And frankly, there are synergies that are beginning to show. And one of the things that I -- that we haven't talked too much about is between the sample storage business and the GENEWIZ team, we think there are real synergy opportunities there. We started by exchanging leads and customer contacts. And meaningfully now, we're starting to see things transmit between the 2 organizations that help both businesses.
So again, GENEWIZ has that capability built-in. We do think that there are benefits accruing to both sides of the business. And it's our hope and our desire and a lot of energy we're putting in to make sure that we can accrue benefits to both parts of the business by having them work more closely together, but the teams are doing that organically. And right now, we're starting to see the kernels of what we think is great promise for us.
And our next question is from John Pitzer with Crédit Suisse.
Steve, I guess my first question, just on the semi side of the business. You guys had an excellent calendar year '19 with some sort of company-specific drivers. As we look out to calendar '20 and just kind of look at the WFE forecasts that are out there, you've had 2 of the front end guys come out and give somewhat different views; one, talking about potentially as much as 20% year-over-year growth in WFE; the other kind of closer to 10%.
I'm just kind of curious how you'd characterize sort of just the backdrop of the spending environment? But perhaps more importantly, how do we think about your growth in that context with some of the company-specific drivers?
Yes. Thanks, John. That's one of those things that's on our whiteboard every day. But let me do my best here. A couple of things are happening that are just the general growth drivers for our business. Whether it's 10% or 20% growth rate, the content in foundry from 10 nanometer to 7 nanometer to 5 nanometer, and ultimately, to 3 nanometer, the contents for contamination control continues to go up. And I won't say it's exponential, but it's certainly multiplicative in terms of how many tools and how much content we have when the device node shrinks.
So just even a consistent level of foundry spend from one year to the next, but from one node to the next would increase our business necessarily. So a flat spend, for example, from TSMC. But if they went from 7 nanometer to 5 nanometer, a flat spend at the CapEx level would be an increase for us because they put more of our cleaning tools in, as an example.
By the same token, the complexity of the device spend for the vacuum processes for really sophisticated deposition and add steps and a higher number of -- higher count of those process steps is what we saw in the '17, '18, '19 time frame, where we had a lot more vacuum technology content. So that even in a down semi environment, we grew. So we anticipate that those trends are continuing into 2020. Having said that, I'd be hard-pressed to tell you if it's a 10% or 20% number. But if it's 10%, we anticipate we'd outgrow that. If it's 20%, we had anticipate we'd outgrow that for the same reason.
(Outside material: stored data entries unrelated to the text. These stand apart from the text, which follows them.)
-- ===== LEMMAS AND PROOFS =====

def rrStep (u : PySem.Dict Int (List (String × Int))) (dic : List (String × Int)) : PySem.Dict Int (List (String × Int)) :=
  match u.get? (pvKeyT dic) with
  | some cur => if pvValV cur < pvValV dic then u.insert (pvKeyT dic) dic else u
  | none => u.insert (pvKeyT dic) dic
def updV (o : Option (List (String × Int))) (d : List (String × Int)) : Option (List (String × Int)) :=
  match o with
  | none => some d
  | some c => if pvValV c < pvValV d then some d else some c
def selStep (k : Int) (o : Option (List (String × Int))) (d : List (String × Int)) : Option (List (String × Int)) :=
  if pvKeyT d = k then updV o d else o
theorem get?_rrStep (u : PySem.Dict Int (List (String × Int))) (d : List (String × Int)) (k : Int) :
    (rrStep u d).get? k = selStep k (u.get? k) d := by
  unfold rrStep selStep updV
  by_cases hk : pvKeyT d = k
  · subst hk
    cases h : u.get? (pvKeyT d) with
    | none => simp [h, PySem.Dict.get?_insert]
    | some c =>
      simp only [h]
      by_cases hv : pvValV c < pvValV d <;> simp [hv, h, PySem.Dict.get?_insert]
  · have hk' : ¬ k = pvKeyT d := fun hh => hk hh.symm
    cases h : u.get? (pvKeyT d) with
    | none => simp [PySem.Dict.get?_insert, hk, hk']
    | some c =>
      by_cases hv : pvValV c < pvValV d <;> simp [hv, hk, PySem.Dict.get?_insert, hk']

def selK (k : Int) (o : Option (List (String × Int))) (l : List (List (String × Int))) : Option (List (String × Int)) :=
  l.foldl (selStep k) o

def fkeysStep (ks : List Int) (d : List (String × Int)) : List Int :=
  if pvKeyT d ∈ ks then ks else ks ++ [pvKeyT d]

theorem get?_foldl_rrStep (l : List (List (String × Int))) :
    ∀ (u : PySem.Dict Int (List (String × Int))) (k : Int),
      (l.foldl rrStep u).get? k = selK k (u.get? k) l := by
  induction l with
  | nil => intro u k; rfl
  | cons d t ih =>
    intro u k
    simp only [List.foldl_cons, selK, ih (rrStep u d) k, get?_rrStep]

theorem keys_rrStep (u : PySem.Dict Int (List (String × Int))) (d : List (String × Int)) :
    (rrStep u d).keys = fkeysStep u.keys d := by
  unfold rrStep fkeysStep
  cases h : u.get? (pvKeyT d) with
  | none =>
    have hc : u.contains (pvKeyT d) = false := by
      rw [PySem.Dict.contains_eq_isSome_get?, h]; rfl
    have hm : pvKeyT d ∉ u.keys := by
      rw [← PySem.Dict.contains_iff_mem_keys]; simp [hc]
    rw [PySem.Dict.keys_insert_of_not_contains u d hc, if_neg hm]
  | some c =>
    have hc : u.contains (pvKeyT d) = true := by
      rw [PySem.Dict.contains_eq_isSome_get?, h]; rfl
    have hm : pvKeyT d ∈ u.keys := by
      rw [← PySem.Dict.contains_iff_mem_keys]; simp [hc]
    by_cases hv : pvValV c < pvValV d <;>
      simp [hv, hm, PySem.Dict.keys_insert_of_contains u d hc]

theorem keys_foldl_rrStep (l : List (List (String × Int))) :
    ∀ (u : PySem.Dict Int (List (String × Int))),
      (l.foldl rrStep u).keys = l.foldl fkeysStep u.keys := by
  induction l with
  | nil => intro u; rfl
  | cons d t ih => intro u; simp only [List.foldl_cons, ih (rrStep u d), keys_rrStep]

theorem nodup_foldl_fkeysStep (l : List (List (String × Int))) :
    ∀ (ks : List Int), ks.Nodup → (l.foldl fkeysStep ks).Nodup := by
  induction l with
  | nil => intro ks h; exact h
  | cons d t ih =>
    intro ks h
    simp only [List.foldl_cons]
    apply ih
    unfold fkeysStep
    by_cases hm : pvKeyT d ∈ ks
    · simp [hm, h]
    · rw [if_neg hm]
      exact h.append (List.nodup_singleton _) (by simpa [List.disjoint_singleton] using hm)

theorem mem_foldl_fkeysStep (l : List (List (String × Int))) :
    ∀ (ks : List Int) (k : Int), k ∈ l.foldl fkeysStep ks ↔ k ∈ ks ∨ k ∈ l.map pvKeyT := by
  induction l with
  | nil => intro ks k; simp
  | cons d t ih =>
    intro ks k
    simp only [List.foldl_cons, ih, List.map_cons, List.mem_cons]
    unfold fkeysStep
    by_cases hm : pvKeyT d ∈ ks
    · simp [hm]
      constructor
      · rintro (h | h)
        · exact Or.inl h
        · exact Or.inr (Or.inr h)
      · rintro (h | h | h)
        · exact Or.inl h
        · subst h; exact Or.inl hm
        · exact Or.inr h
    · rw [if_neg hm]
      simp only [List.mem_append, List.mem_singleton]
      tauto

theorem pairwise_foldl_fkeysStep (l : List (List (String × Int))) :
    ∀ (ks : List Int), ks.Pairwise (· < ·) → (∀ a ∈ ks, ∀ d ∈ l, a ≤ pvKeyT d) →
      (l.map pvKeyT).Pairwise (· ≤ ·) → (l.foldl fkeysStep ks).Pairwise (· < ·) := by
  induction l with
  | nil => intro ks h _ _; exact h
  | cons d t ih =>
    intro ks hks hle hpw
    simp only [List.map_cons, List.pairwise_cons] at hpw
    simp only [List.foldl_cons]
    apply ih
    · unfold fkeysStep
      by_cases hm : pvKeyT d ∈ ks
      · simpa [hm] using hks
      · rw [if_neg hm]
        rw [List.pairwise_append]
        refine ⟨hks, by simp, ?_⟩
        intro a ha b hb
        simp only [List.mem_singleton] at hb
        subst hb
        have h1 : a ≤ pvKeyT d := hle a ha d (by simp)
        have h2 : a ≠ pvKeyT d := fun hh => hm (hh ▸ ha)
        omega
    · intro a ha e he
      unfold fkeysStep at ha
      by_cases hm : pvKeyT d ∈ ks
      · simp only [hm, if_pos] at ha
        exact hle a ha e (by simp [he])
      · rw [if_neg hm] at ha
        rw [List.mem_append, List.mem_singleton] at ha
        rcases ha with ha | ha
        · exact hle a ha e (by simp [he])
        · subst ha
          exact hpw.1 (pvKeyT e) (List.mem_map_of_mem he)
    · exact hpw.2

theorem filter_insertBy (k : Int) (x : List (String × Int)) (acc : List (List (String × Int)))
    (h : acc.Pairwise (fun a b => pvKeyT a ≤ pvKeyT b)) :
    (PySem.List.insertBy (fun a b => decide (pvKeyT a < pvKeyT b)) x acc).filter (fun d => pvKeyT d == k)
      = if pvKeyT x = k then acc.filter (fun d => pvKeyT d == k) ++ [x]
        else acc.filter (fun d => pvKeyT d == k) := by
  induction acc with
  | nil =>
    simp only [PySem.List.insertBy, List.filter]
    by_cases hk : pvKeyT x = k
    · have hb : (pvKeyT x == k) = true := by simp [hk]
      simp [hb, hk]
    · have hb : (pvKeyT x == k) = false := by simp [hk]
      simp [hb, hk]
  | cons y ys ih =>
    simp only [PySem.List.insertBy]
    by_cases hlt : pvKeyT x < pvKeyT y
    · simp only [hlt, decide_true, if_true]
      by_cases hk : pvKeyT x = k
      · have hnil : (y :: ys).filter (fun d => pvKeyT d == k) = [] := by
          rw [List.filter_eq_nil_iff]
          intro a ha
          have hya : pvKeyT y ≤ pvKeyT a := by
            rcases ha with _ | hmem
            · exact le_refl _
            · exact (List.pairwise_cons.mp h).1 a (by assumption)
          simp only [beq_iff_eq]
          omega
        simp [List.filter_cons, beq_iff_eq, hk, hnil]
      · simp [List.filter_cons, beq_iff_eq, hk]
    · simp only [hlt, decide_false, if_false]
      have ih' := ih (List.pairwise_cons.mp h).2
      by_cases hk : pvKeyT x = k <;> by_cases hy : pvKeyT y = k <;>
        simp [List.filter_cons, beq_iff_eq, hk, hy, ih']

theorem pairwise_insertBy (x : List (String × Int)) (acc : List (List (String × Int)))
    (h : acc.Pairwise (fun a b => pvKeyT a ≤ pvKeyT b)) :
    (PySem.List.insertBy (fun a b => decide (pvKeyT a < pvKeyT b)) x acc).Pairwise
      (fun a b => pvKeyT a ≤ pvKeyT b) := by
  induction acc with
  | nil => simp [PySem.List.insertBy]
  | cons y ys ih =>
    simp only [PySem.List.insertBy]
    by_cases hlt : pvKeyT x < pvKeyT y
    · simp only [hlt, decide_true, if_true]
      rw [List.pairwise_cons]
      refine ⟨?_, h⟩
      intro a ha
      rcases ha with _ | hmem
      · omega
      · have := (List.pairwise_cons.mp h).1 a (by assumption)
        omega
    · simp only [hlt, decide_false, Bool.false_eq_true, if_false]
      rw [List.pairwise_cons]
      obtain ⟨hy, hys⟩ := List.pairwise_cons.mp h
      refine ⟨?_, ih hys⟩
      intro a ha
      rw [PySem.List.mem_insertBy] at ha
      rcases ha with rfl | hmem
      · omega
      · exact hy a hmem
theorem pvStep_inv (programs : List String) (move : String) (off : Int) (xs : List String)
    (hok : pvMoveOK programs move = true)
    (hnd : pvHeadIs move 'p' = true → programs.Nodup)
    (hperm : xs.Perm programs) :
    pvStepA (pvRot off xs) move = pvRot (pvStepB (off, xs) move).1 (pvStepB (off, xs) move).2 ∧
      (pvStepB (off, xs) move).2.Perm programs := by
  have hlen : xs.length = programs.length := hperm.length_eq
  have hpslen : (pvRot off xs).length = xs.length := length_pvRot off xs
  unfold pvMoveOK at hok
  cases h0 : PySem.Str.pyGet? move 0 with
  | none => rw [h0] at hok; simp at hok
  | some c =>
    rw [h0] at hok
    simp only [Option.isSome_some, Bool.true_and] at hok
    have hB : ∀ d : Char, pvHeadIs move d = (c == d) := by
      intro d; unfold pvHeadIs; rw [h0]; rfl
    by_cases hcs : c = 's'
    · subst hcs
      have hS : pvHeadIs move 's' = true := by rw [hB]; rfl
      have hX : pvHeadIs move 'x' = false := by rw [hB]; rfl
      have hP : pvHeadIs move 'p' = false := by rw [hB]; rfl
      rw [hS, if_pos rfl] at hok
      cases hx : PySem.Int.ofStr? (pvRest move) with
      | none => rw [hx] at hok; simp at hok
      | some x =>
        rw [hx] at hok
        simp only [decide_eq_true_eq] at hok
        have hb1 : -(xs.length : Int) ≤ x := by rw [hlen]; exact hok.1
        have hb2 : x ≤ (xs.length : Int) := by rw [hlen]; exact hok.2
        have eB : pvStepB (off, xs) move = (off + x, xs) := by
          unfold pvStepB; rw [hS, hx, if_pos rfl]
        have eSpin : pvSpinA (pvRot off xs) move =
            PySem.List.slice (pvRot off xs) (some (-x)) none ++
              PySem.List.slice (pvRot off xs) none (some (-x)) := by
          unfold pvSpinA; rw [hS, hx, if_pos rfl]
        have eExch : ∀ ps, pvExchA ps move = ps := by
          intro ps; unfold pvExchA; rw [hX, if_neg (by simp)]
        have ePart : ∀ ps, pvPartA ps move = ps := by
          intro ps; unfold pvPartA; rw [hP, if_neg (by simp)]
        rw [eB]
        refine ⟨?_, hperm⟩
        unfold pvStepA
        rw [eSpin, eExch, ePart]
        rw [pvSpin_eq (pvRot off xs) x (by rw [hpslen]; exact hb1) (by rw [hpslen]; exact hb2)]
        exact pvRot_pvRot off x xs
    · by_cases hcx : c = 'x'
      · subst hcx
        have hS : pvHeadIs move 's' = false := by rw [hB]; rfl
        have hX : pvHeadIs move 'x' = true := by rw [hB]; rfl
        have hP : pvHeadIs move 'p' = false := by rw [hB]; rfl
        rw [hS, if_neg (by simp), hX, if_pos rfl] at hok
        cases hsp : PySem.Str.split? (pvRest move) "/" with
        | none => rw [hsp] at hok; simp at hok
        | some parts =>
          rw [hsp] at hok
          cases parts with
          | nil => simp at hok
          | cons a t =>
            cases t with
            | nil => simp at hok
            | cons b t2 =>
              cases t2 with
              | cons c3 t3 => simp at hok
              | nil =>
                dsimp only at hok
                cases hA : PySem.Int.ofStr? a with
                | none => rw [hA] at hok; simp at hok
                | some A =>
                cases hBi : PySem.Int.ofStr? b with
                | none => rw [hA, hBi] at hok; simp at hok
                | some B =>
                  rw [hA, hBi] at hok
                  dsimp only at hok
                  simp only [decide_eq_true_eq] at hok
                  obtain ⟨hA1, hA2, hB1, hB2⟩ := hok
                  have hA1' : -(xs.length : Int) ≤ A := by rw [hlen]; exact hA1
                  have hA2' : A < (xs.length : Int) := by rw [hlen]; exact hA2
                  have hB1' : -(xs.length : Int) ≤ B := by rw [hlen]; exact hB1
                  have hB2' : B < (xs.length : Int) := by rw [hlen]; exact hB2
                  have hn : 0 < xs.length := by omega
                  have eB : pvStepB (off, xs) move =
                      (off, pvSwapPy xs ((A - off) % (xs.length : Int)) ((B - off) % (xs.length : Int))) := by
                    unfold pvStepB
                    rw [hS, if_neg (by simp), hX, if_pos rfl, hsp]
                    dsimp only
                    rw [hA, hBi]
                    dsimp only
                    rw [pvMod?_pos (A - off) xs.length hn, pvMod?_pos (B - off) xs.length hn]
                  have eSpin : ∀ ps, pvSpinA ps move = ps := by
                    intro ps; unfold pvSpinA; rw [hS, if_neg (by simp)]
                  have ePart : ∀ ps, pvPartA ps move = ps := by
                    intro ps; unfold pvPartA; rw [hP, if_neg (by simp)]
                  have eExch : pvExchA (pvRot off xs) move = pvSwapPy (pvRot off xs) A B := by
                    unfold pvExchA
                    rw [hX, if_pos rfl, hsp]
                    dsimp only
                    rw [hA, hBi]
                  have hcore := pvExch_rot off xs A B hA1' hA2' hB1' hB2'
                  rw [eB]
                  refine ⟨?_, hcore.2.trans hperm⟩
                  unfold pvStepA
                  rw [eSpin, eExch, ePart]
                  exact hcore.1
      · by_cases hcp : c = 'p'
        · subst hcp
          have hS : pvHeadIs move 's' = false := by rw [hB]; rfl
          have hX : pvHeadIs move 'x' = false := by rw [hB]; rfl
          have hP : pvHeadIs move 'p' = true := by rw [hB]; rfl
          have hndxs : xs.Nodup := (hperm.nodup_iff).mpr (hnd hP)
          rw [hS, if_neg (by simp), hX, if_neg (by simp), hP, if_pos rfl] at hok
          cases hsp : PySem.Str.split? (pvRest move) "/" with
          | none => rw [hsp] at hok; simp at hok
          | some parts =>
            rw [hsp] at hok
            cases parts with
            | nil => simp at hok
            | cons a t =>
              cases t with
              | nil => simp at hok
              | cons b t2 =>
                cases t2 with
                | cons c3 t3 => simp at hok
                | nil =>
                  dsimp only at hok
                  simp only [Bool.and_eq_true, List.contains_iff_mem] at hok
                  obtain ⟨ha, hb⟩ := hok
                  have hamem : a ∈ xs := hperm.mem_iff.mpr ha
                  have hbmem : b ∈ xs := hperm.mem_iff.mpr hb
                  have hn : 0 < xs.length := List.length_pos_of_mem hamem
                  have hpa : List.idxOf a xs < xs.length := List.idxOf_lt_length_iff.mpr hamem
                  have hpb : List.idxOf b xs < xs.length := List.idxOf_lt_length_iff.mpr hbmem
                  have hia : PySem.List.index? xs a = some (List.idxOf a xs) := by
                    rw [PySem.List.index?_eq_idxOf?]; exact pvIdxOf?_of_mem xs a hamem
                  have hib : PySem.List.index? xs b = some (List.idxOf b xs) := by
                    rw [PySem.List.index?_eq_idxOf?]; exact pvIdxOf?_of_mem xs b hbmem
                  have hIA : PySem.List.index? (pvRot off xs) a = some (List.idxOf a (pvRot off xs)) := by
                    rw [PySem.List.index?_eq_idxOf?]
                    exact pvIdxOf?_of_mem _ a ((pvRot_perm off xs).mem_iff.mpr hamem)
                  have hIB : PySem.List.index? (pvRot off xs) b = some (List.idxOf b (pvRot off xs)) := by
                    rw [PySem.List.index?_eq_idxOf?]
                    exact pvIdxOf?_of_mem _ b ((pvRot_perm off xs).mem_iff.mpr hbmem)
                  have eB : pvStepB (off, xs) move =
                      (off, pvSwapPy xs ((List.idxOf a xs : Nat) : Int) ((List.idxOf b xs : Nat) : Int)) := by
                    unfold pvStepB
                    rw [hS, if_neg (by simp), hX, if_neg (by simp), hP, if_pos rfl, hsp]
                    dsimp only
                    rw [hia, hib]
                  have eSpin : ∀ ps, pvSpinA ps move = ps := by
                    intro ps; unfold pvSpinA; rw [hS, if_neg (by simp)]
                  have eExch : ∀ ps, pvExchA ps move = ps := by
                    intro ps; unfold pvExchA; rw [hX, if_neg (by simp)]
                  have ePart : pvPartA (pvRot off xs) move =
                      pvSwapPy (pvRot off xs) ((List.idxOf a (pvRot off xs) : Nat) : Int)
                        ((List.idxOf b (pvRot off xs) : Nat) : Int) := by
                    unfold pvPartA
                    rw [hP, if_pos rfl, hsp]
                    dsimp only
                    rw [hIA, hIB]
                  rw [eB]
                  constructor
                  · unfold pvStepA
                    rw [eSpin, eExch, ePart]
                    rw [pvRot_idxOf off xs a hndxs hamem, pvRot_idxOf off xs b hndxs hbmem]
                    rw [pvSwapPy_natIdx (pvRot off xs) _ _
                        (by rw [hpslen]; exact Nat.mod_lt _ (by omega))
                        (by rw [hpslen]; exact Nat.mod_lt _ (by omega))]
                    rw [pvSwapPy_natIdx xs _ _ hpa hpb]
                    exact pvSwapN_rot off xs _ _ "" hpa hpb
                  · rw [pvSwapPy_natIdx xs _ _ hpa hpb]
                    exact (pvSwapN_perm xs _ _ "" hpa hpb).trans hperm
        · -- any other letter: both sides are no-ops
          have hS : pvHeadIs move 's' = false := by rw [hB]; simp [hcs]
          have hX : pvHeadIs move 'x' = false := by rw [hB]; simp [hcx]
          have hP : pvHeadIs move 'p' = false := by rw [hB]; simp [hcp]
          have eB : pvStepB (off, xs) move = (off, xs) := by
            unfold pvStepB; rw [hS, if_neg (by simp), hX, if_neg (by simp), hP, if_neg (by simp)]
          have eSpin : ∀ ps, pvSpinA ps move = ps := by
            intro ps; unfold pvSpinA; rw [hS, if_neg (by simp)]
          have eExch : ∀ ps, pvExchA ps move = ps := by
            intro ps; unfold pvExchA; rw [hX, if_neg (by simp)]
          have ePart : ∀ ps, pvPartA ps move = ps := by
            intro ps; unfold pvPartA; rw [hP, if_neg (by simp)]
          rw [eB]
          refine ⟨?_, hperm⟩
          unfold pvStepA
          rw [eSpin, eExch, ePart]

theorem pvFold_inv (programs : List String) (moves : List String) (off : Int) (xs : List String)
    (hok : ∀ m ∈ moves, pvMoveOK programs m = true)
    (hnd : (moves.any fun m => pvHeadIs m 'p') = true → programs.Nodup)
    (hperm : xs.Perm programs) :
    List.foldl pvStepA (pvRot off xs) moves =
      pvRot (List.foldl pvStepB (off, xs) moves).1 (List.foldl pvStepB (off, xs) moves).2 ∧
      (List.foldl pvStepB (off, xs) moves).2.Perm programs := by
  induction moves generalizing off xs with
  | nil => exact ⟨rfl, hperm⟩
  | cons m rest ih =>
    have hm : pvMoveOK programs m = true := hok m (by simp)
    have hndm : pvHeadIs m 'p' = true → programs.Nodup := by
      intro h
      exact hnd (by simp only [List.any_cons, h, Bool.true_or])
    have hstep := pvStep_inv programs m off xs hm hndm hperm
    have hrest : ∀ m' ∈ rest, pvMoveOK programs m' = true := fun m' hm' => hok m' (by simp [hm'])
    have hndr : (rest.any fun m => pvHeadIs m 'p') = true → programs.Nodup := by
      intro h
      exact hnd (by simp only [List.any_cons, h, Bool.or_true])
    have hmain := ih ((pvStepB (off, xs) m).1) ((pvStepB (off, xs) m).2) hrest hndr hstep.2
    simp only [List.foldl_cons]
    rw [hstep.1]
    exact hmain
So -- perfect. So just not to put words in your mouth. But despite outperforming last year, you don't think that the harder year-over-year compares prevents you from out of performing this year again?
Yes. John, that's a really good question. Just because of the high level of foundry spend, we -- it gives us a lot more confidence. If foundry fell off and we were relegated to the things that weren't high-end foundry, we'd probably be back -- we still anticipate we'd be higher than the industry. We would probably be closer to it. We wouldn't have such a big gap between our performance and industry performance, is how we think about that.
That's helpful. And then just on the coronavirus, I appreciate you guys sharing thoughts. I'm just kind of curious if you've embedded any sort of uncertainty around the virus in the semi business? And is it only revenue uncertainty? Or are you trying to curtail expenses in the quarter to kind of match some of the revenue uncertainty? Or will you spend regardless? I guess the question being is, if the revenue uncertainty doesn't show up, is there a lot more leverage in the March quarter earnings?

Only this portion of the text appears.